The HuggingFace JSON has an `architecture` field that **lies**:

```json
"architecture": {
  "tcnChannels": [35, 256, 256, 192, 128],
  "tcnKernel": 7,
  "tcnDilations": [1, 2, 4, 8],
  "fcDims": [2560, 2048, 34]
}
```

That's the `full` scale (~7.7 M params). The file is actually the **lite**
scale (186,946 params — confirmed by `totalParams` field). The exporter at
`train-wiflow-supervised.js:1599` hardcodes the full-scale dict for every
scale.

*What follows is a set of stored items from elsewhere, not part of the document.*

-- pv_equiv track=rewrite | github.com/GeorgiMateev/fuzzy-search | src/unifier.py | try_merge_variables
-- ===== SOURCE A (Python) =====
-- from typing import List, Dict
--
-- def try_merge_variables(all_variables: Dict, variables_to_add: Dict) -> (bool, Dict):
--     """
--     Merges the two dictionaries with variables.
--     If there are same keys but with different values returns false.
--     :param all_variables: First dict with variables.
--     :param variables_to_add: Another dict to merge
--     :return: True if the are no variable value conflicts, false otherwise.
--     """
--     new_vars = dict(all_variables)
--
--     for variable, value in variables_to_add.items():
--         if variable in new_vars and new_vars[variable] != value:
--             return False, {}
--         else:
--             new_vars[variable] = value
--
--     return True, new_vars
-- ===== SOURCE B (Python) =====
-- def try_merge_variables(all_variables, variables_to_add):
--     """
--     Merges the two dictionaries with variables.
--     If there are same keys but with different values returns false.
--     """
--     merged = {**all_variables, **variables_to_add}
--     if merged == {**variables_to_add, **all_variables}:
--         return True, merged
--     return False, {}
-- ===== Notes on version B (the rewrite author's own statement) =====
-- stated objective: alternative
-- what changed: B never scans for conflicting keys at all: it merges the two dicts in both orders ({**a,**b} and {**b,**a}) and detects a conflict by the fact that the two merges are unequal as dicts, whereas A runs a fused copy-then-check-and-accumulate loop with an early return.
import Mathlib
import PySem

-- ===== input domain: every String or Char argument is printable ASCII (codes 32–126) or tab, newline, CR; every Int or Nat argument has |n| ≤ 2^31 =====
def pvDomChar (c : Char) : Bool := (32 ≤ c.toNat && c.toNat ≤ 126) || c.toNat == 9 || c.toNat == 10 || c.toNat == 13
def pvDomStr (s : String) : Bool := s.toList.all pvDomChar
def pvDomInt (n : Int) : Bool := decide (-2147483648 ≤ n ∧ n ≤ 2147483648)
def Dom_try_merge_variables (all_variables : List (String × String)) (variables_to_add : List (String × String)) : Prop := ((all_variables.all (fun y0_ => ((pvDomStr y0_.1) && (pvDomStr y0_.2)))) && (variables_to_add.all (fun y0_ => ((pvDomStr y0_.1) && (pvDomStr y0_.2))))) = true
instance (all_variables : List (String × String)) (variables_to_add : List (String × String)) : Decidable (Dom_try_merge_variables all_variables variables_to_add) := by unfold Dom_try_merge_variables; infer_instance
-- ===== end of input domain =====

-- B never scans for conflicting keys: it merges in both orders and detects a conflict
-- by the two merged dicts comparing unequal under Python's order-insensitive dict ==.


-- ===== PORT A =====
-- the `for variable, value in variables_to_add.items():` loop with its early `return False, {}`
def tmvLoopA (nv : PySem.Dict String String) : List (String × String) → Bool × (List (String × String))
  | [] => (true, nv.items)
  | (variable_, value) :: rest =>
    if nv.contains variable_ && (nv.get? variable_ != some value) then (false, [])
    else tmvLoopA (nv.insert variable_ value) rest

def try_merge_variables (all_variables : List (String × String)) (variables_to_add : List (String × String)) : Bool × (List (String × String)) :=
  tmvLoopA (PySem.Dict.ofList all_variables) variables_to_add

-- ===== PORT B =====
-- Python's `==` on dicts, ported by hand (CPython: equal lengths, then every item of the
-- first looked up in the second); it ignores insertion order, unlike `=` on PySem.Dict.
def pyDictEq (d1 d2 : PySem.Dict String String) : Bool :=
  d1.size == d2.size && d1.items.all (fun p => d2.get? p.1 == some p.2)

def try_merge_variables_alt (all_variables : List (String × String)) (variables_to_add : List (String × String)) : Bool × (List (String × String)) :=
  -- merged = {**all_variables, **variables_to_add}
  let merged := (PySem.Dict.ofList all_variables).update variables_to_add
  -- if merged == {**variables_to_add, **all_variables}: return True, merged
  if pyDictEq merged ((PySem.Dict.ofList variables_to_add).update all_variables) then
    (true, merged.items)
  else (false, [])

-- ===== PRECONDITION & SPEC =====
-- Pre_ requires each association list to have distinct keys: a Python dict cannot hold
-- duplicate keys, so a duplicate-key list does not encode any input A can receive.
def Pre_try_merge_variables (all_variables : List (String × String)) (variables_to_add : List (String × String)) : Prop :=
  (all_variables.map Prod.fst).Nodup ∧ (variables_to_add.map Prod.fst).Nodup
instance (all_variables : List (String × String)) (variables_to_add : List (String × String)) : Decidable (Pre_try_merge_variables all_variables variables_to_add) := by unfold Pre_try_merge_variables; infer_instance

def pvWitness_try_merge_variables : (List (String × String)) × (List (String × String)) :=
  ([("a", "1"), ("b", "2")], [("a", "1"), ("c", "3")])

def Spec_try_merge_variables (all_variables : List (String × String)) (variables_to_add : List (String × String)) (out : Bool × (List (String × String))) : Prop := out = try_merge_variables_alt all_variables variables_to_add
instance (all_variables : List (String × String)) (variables_to_add : List (String × String)) (out : Bool × (List (String × String))) : Decidable (Spec_try_merge_variables all_variables variables_to_add out) := by unfold Spec_try_merge_variables; infer_instance

-- ===== CLAIM (what is proved, stated in full; the proofs are below) =====
def Claim_equal_try_merge_variables : Prop := ∀ (all_variables : List (String × String)) (variables_to_add : List (String × String)), Dom_try_merge_variables all_variables variables_to_add → Pre_try_merge_variables all_variables variables_to_add → Spec_try_merge_variables all_variables variables_to_add (try_merge_variables all_variables variables_to_add)

-- ===== LEMMAS AND PROOFS =====

-- with keys distinct, building the dict keeps the list unchanged
lemma items_ofList_nodup (b : List (String × String)) (h : (b.map Prod.fst).Nodup) :
    (PySem.Dict.ofList b).items = b := by
  have := PySem.Dict.items_foldl_insert_fresh b Prod.fst Prod.snd (PySem.Dict.empty)
    (by intro a _; rfl) h
  simpa [PySem.Dict.ofList, PySem.Dict.update, PySem.Dict.empty] using this

lemma keys_ofList_nodup (b : List (String × String)) (h : (b.map Prod.fst).Nodup) :
    (PySem.Dict.ofList b).keys = b.map Prod.fst := by
  show (PySem.Dict.ofList b).items.map Prod.fst = b.map Prod.fst
  rw [items_ofList_nodup b h]

-- lookup in the merge loop: the added dict wins, else fall back to the base dict
lemma get?_update_nodup (l : List (String × String)) (d : PySem.Dict String String)
    (k : String) (h : (l.map Prod.fst).Nodup) :
    (l.foldl (fun d p => d.insert p.1 p.2) d).get? k
      = ((PySem.Dict.ofList l).get? k).or (d.get? k) := by
  induction l generalizing d with
  | nil => rfl
  | cons p t ih =>
    obtain ⟨k0, v0⟩ := p
    simp only [List.map_cons, List.nodup_cons] at h
    obtain ⟨hk0, ht⟩ := h
    have hofl : (PySem.Dict.ofList ((k0, v0) :: t)).get? k
        = ((PySem.Dict.ofList t).get? k).or ((PySem.Dict.empty.insert k0 v0).get? k) := by
      show ((t.foldl (fun d p => d.insert p.1 p.2) (PySem.Dict.empty.insert k0 v0))).get? k = _
      exact ih (PySem.Dict.empty.insert k0 v0) ht
    show ((t.foldl (fun d p => d.insert p.1 p.2) (d.insert k0 v0))).get? k = _
    rw [ih (d.insert k0 v0) ht, hofl]
    by_cases hk : k = k0
    · subst hk
      have hnone : (PySem.Dict.ofList t).get? k = none := by
        rw [PySem.Dict.get?_eq_none_iff_not_mem_keys, keys_ofList_nodup t ht]
        exact hk0
      simp [hnone, PySem.Dict.get?_insert_self]
    · rw [PySem.Dict.get?_insert_of_ne _ _ hk, PySem.Dict.get?_insert_of_ne _ _ hk,
        PySem.Dict.get?_empty]
      cases (PySem.Dict.ofList t).get? k <;> simp

-- the two merge orders have the same number of keys
lemma size_update_comm (a b : List (String × String))
    (ha : (a.map Prod.fst).Nodup) (hb : (b.map Prod.fst).Nodup) :
    ((PySem.Dict.ofList a).update b).size = ((PySem.Dict.ofList b).update a).size := by
  have hsz : ∀ (d : PySem.Dict String String), d.size = d.keys.length := by
    intro d; show d.items.length = (d.items.map Prod.fst).length; simp
  have hkeys : ∀ (x y : List (String × String)), (hx : (x.map Prod.fst).Nodup) →
      ((PySem.Dict.ofList x).update y).keys
        = PySem.Set.update (x.map Prod.fst) (y.map Prod.fst) := by
    intro x y hx
    have := PySem.Dict.keys_foldl_insert_key y Prod.fst (fun _ p => p.2)
      (PySem.Dict.ofList x)
    rw [keys_ofList_nodup x hx] at this
    exact this
  rw [hsz, hsz, hkeys a b ha, hkeys b a hb]
  have h1 := PySem.Set.nodup_update (a.map Prod.fst) (b.map Prod.fst) (by simpa using ha)
  have h2 := PySem.Set.nodup_update (b.map Prod.fst) (a.map Prod.fst) (by simpa using hb)
  exact ((List.perm_ext_iff_of_nodup h1 h2).mpr (by
    intro k
    rw [PySem.Set.mem_update, PySem.Set.mem_update]
    tauto)).length_eq

lemma nodup_keys_update (x y : List (String × String)) (hx : (x.map Prod.fst).Nodup) :
    ((PySem.Dict.ofList x).update y).keys.Nodup :=
  PySem.Dict.nodup_keys_foldl_insert_key y Prod.fst (fun _ p => p.2)
    (PySem.Dict.ofList x) (by rw [keys_ofList_nodup x hx]; exact hx)

-- B's symmetric-merge equality test equals the negation of A's conflict condition
lemma pyDictEq_eq_not_conflict (a b : List (String × String))
    (ha : (a.map Prod.fst).Nodup) (hb : (b.map Prod.fst).Nodup) :
    pyDictEq ((PySem.Dict.ofList a).update b) ((PySem.Dict.ofList b).update a)
      = !(b.any (fun p => (PySem.Dict.ofList a).contains p.1
            && ((PySem.Dict.ofList a).get? p.1 != some p.2))) := by
  have hsz := size_update_comm a b ha hb
  have hget1 : ∀ k, ((PySem.Dict.ofList a).update b).get? k
      = ((PySem.Dict.ofList b).get? k).or ((PySem.Dict.ofList a).get? k) :=
    fun k => get?_update_nodup b (PySem.Dict.ofList a) k hb
  have hget2 : ∀ k, ((PySem.Dict.ofList b).update a).get? k
      = ((PySem.Dict.ofList a).get? k).or ((PySem.Dict.ofList b).get? k) :=
    fun k => get?_update_nodup a (PySem.Dict.ofList b) k ha
  unfold pyDictEq
  rw [hsz]
  simp only [BEq.rfl, Bool.true_and]
  apply Bool.eq_iff_iff.mpr
  rw [List.all_eq_true, Bool.not_eq_eq_eq_not, Bool.not_true, List.any_eq_false]
  constructor
  · -- every merged item agrees with the other merge order → no conflict
    intro hall p hp
    obtain ⟨k, v⟩ := p
    by_cases hca : (PySem.Dict.ofList a).contains k = true
    · obtain ⟨u, hu⟩ : ∃ u, (PySem.Dict.ofList a).get? k = some u := by
        rcases hg : (PySem.Dict.ofList a).get? k with _ | u
        · rw [(PySem.Dict.get?_eq_none_iff_contains _ k).mp hg] at hca; cases hca
        · exact ⟨u, rfl⟩
      have hvb : (PySem.Dict.ofList b).get? k = some v :=
        (PySem.Dict.get?_eq_some_iff_mem_items _ k v (by
          rw [keys_ofList_nodup b hb]; exact hb)).mpr
          (by rw [items_ofList_nodup b hb]; exact hp)
      have hm1 : ((PySem.Dict.ofList a).update b).get? k = some v := by
        rw [hget1, hvb]; rfl
      have := hall (k, v) ((PySem.Dict.get?_eq_some_iff_mem_items _ k v
        (nodup_keys_update a b ha)).mp hm1)
      rw [hget2 k, hu] at this
      simp only [Option.some_or, beq_iff_eq, Option.some.injEq] at this
      simp [hca, hu, this]
    · simp only [Bool.not_eq_true] at hca
      simp [hca]
  · -- no conflict → every merged item agrees with the other merge order
    intro hnc p hp
    obtain ⟨k, v⟩ := p
    have hm1 : ((PySem.Dict.ofList a).update b).get? k = some v :=
      (PySem.Dict.get?_eq_some_iff_mem_items _ k v (nodup_keys_update a b ha)).mpr hp
    rw [hget1 k] at hm1
    rw [hget2 k]
    rcases hgb : (PySem.Dict.ofList b).get? k with _ | w
    · -- k not in b: both merges return a's value
      rw [hgb] at hm1
      simp only [Option.none_or] at hm1
      rw [hm1]
      simp
    · -- k in b with value w = v
      rw [hgb] at hm1
      simp only [Option.some_or, Option.some.injEq] at hm1
      subst hm1
      have hmemb : (k, w) ∈ b := by
        rw [← items_ofList_nodup b hb]
        exact PySem.Dict.mem_items_of_get?_eq_some (PySem.Dict.ofList b) hgb
      rcases hga : (PySem.Dict.ofList a).get? k with _ | u
      · simp
      · have hca : (PySem.Dict.ofList a).contains k = true := by
          rcases hc : (PySem.Dict.ofList a).contains k
          · rw [(PySem.Dict.get?_eq_none_iff_contains _ k).mpr hc] at hga; cases hga
          · rfl
        have huw := hnc (k, w) hmemb
        simp only [hca, hga, Bool.true_and, Bool.not_eq_true, bne_eq_false_iff_eq,
          Option.some.injEq] at huw
        subst huw; simp

-- inserting a key absent from t does not change the conflict test over t
lemma any_conflict_insert (t : List (String × String)) (nv : PySem.Dict String String)
    (k v : String) (hk : k ∉ t.map Prod.fst) :
    (t.any (fun p => (nv.insert k v).contains p.1 && ((nv.insert k v).get? p.1 != some p.2)))
      = t.any (fun p => nv.contains p.1 && (nv.get? p.1 != some p.2)) := by
  induction t with
  | nil => rfl
  | cons p t ih =>
    have hne : p.1 ≠ k := by
      intro h; exact hk (by simp [h])
    have hk' : k ∉ t.map Prod.fst := by
      intro h; exact hk (by simp [h])
    have h1 : (p.1 == k) = false := by simp [hne]
    rw [List.any_cons, List.any_cons, ih hk', PySem.Dict.contains_insert,
      PySem.Dict.get?_insert_of_ne nv v hne, h1, Bool.false_or]

-- characterisation of A's loop: early-return conflict test, then the accumulated merge
lemma tmvLoopA_eq (b : List (String × String)) (nv : PySem.Dict String String)
    (hb : (b.map Prod.fst).Nodup) :
    tmvLoopA nv b =
      if b.any (fun p => nv.contains p.1 && (nv.get? p.1 != some p.2)) then (false, [])
      else (true, (b.foldl (fun d p => d.insert p.1 p.2) nv).items) := by
  induction b generalizing nv with
  | nil => simp [tmvLoopA]
  | cons p t ih =>
    obtain ⟨k, v⟩ := p
    have hk : k ∉ t.map Prod.fst := by
      simp only [List.map_cons, List.nodup_cons] at hb; exact hb.1
    have ht : (t.map Prod.fst).Nodup := by
      simp only [List.map_cons, List.nodup_cons] at hb; exact hb.2
    by_cases h : (nv.contains k && (nv.get? k != some v)) = true
    · simp [tmvLoopA, h]
    · have h' : (nv.contains k && (nv.get? k != some v)) = false := by
        simpa using h
      simp only [tmvLoopA, h', ih (nv.insert k v) ht, List.any_cons,
        any_conflict_insert t nv k v hk, Bool.false_or, List.foldl_cons]
      simp

-- ===== VERDICT (by name: the statement is the Claim_ definition above) =====
theorem try_merge_variables_spec : Claim_equal_try_merge_variables := by
  intro a b _ hpre
  obtain ⟨ha, hb⟩ := hpre
  unfold Spec_try_merge_variables try_merge_variables try_merge_variables_alt
  dsimp only
  rw [tmvLoopA_eq b _ hb, pyDictEq_eq_not_conflict a b ha hb]
  by_cases hc : (b.any (fun p => (PySem.Dict.ofList a).contains p.1
      && ((PySem.Dict.ofList a).get? p.1 != some p.2))) = true
  · simp [hc]
  · simp only [Bool.not_eq_true] at hc
    simp [hc]
    rfl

The loader trusts `totalParams` and ignores `architecture`.

Lite topology (recovered from `SCALE.lite` at `train-wiflow-supervised.js:135`
and verified by exact param count = 186,946):

* 2 TCN blocks (NOT 4), kernel = 3 (NOT 7), dilations [1, 2] (NOT [1,2,4,8])
* TCN channels: 35 → 32 → 32
* Per block: causal_conv → BN → ReLU → causal_conv → BN + residual → ReLU
  (1×1 projection on residual when in_ch ≠ out_ch, only block 0)
* Flatten 32 × 20 = 640 → fc1 (640→256) → ReLU → fc2 (256→34)
* Sigmoid on final 34-dim → 17 (x, y) keypoints in [0, 1]

## Decisions

### D1 — Pure-Rust forward pass, no new crates

`wiflow_v1.rs` is self-contained: Vec<f32> math by hand, inline base64
decoder (50 LoC), no `ndarray`, no `candle`, no `base64` crate added. The
inference is small enough (~250 K flops/forward) that hand-written Vec<f32>
loops are clearer than pulling a tensor framework for one model.

### D2 — Weight stream order matches `collectParams()` in the JS trainer

```
for each TCN block:
  conv1.weight (in_ch * k * out_ch f32s)
  conv1.bias   (out_ch)
  bn1.gamma    (out_ch)
  bn1.beta     (out_ch)
  conv2.weight, conv2.bias, bn2.gamma, bn2.beta
  (if in_ch != out_ch: res.weight, res.bias)
fc1.weight, fc1.bias, fc2.weight, fc2.bias
```

Loader asserts the stream is fully consumed (`Cursor::remaining() == 0`)
after fc2 — catches silent topology mismatches. Param count check
(`totalParams == 186_946`) catches scale mismatch before unpacking.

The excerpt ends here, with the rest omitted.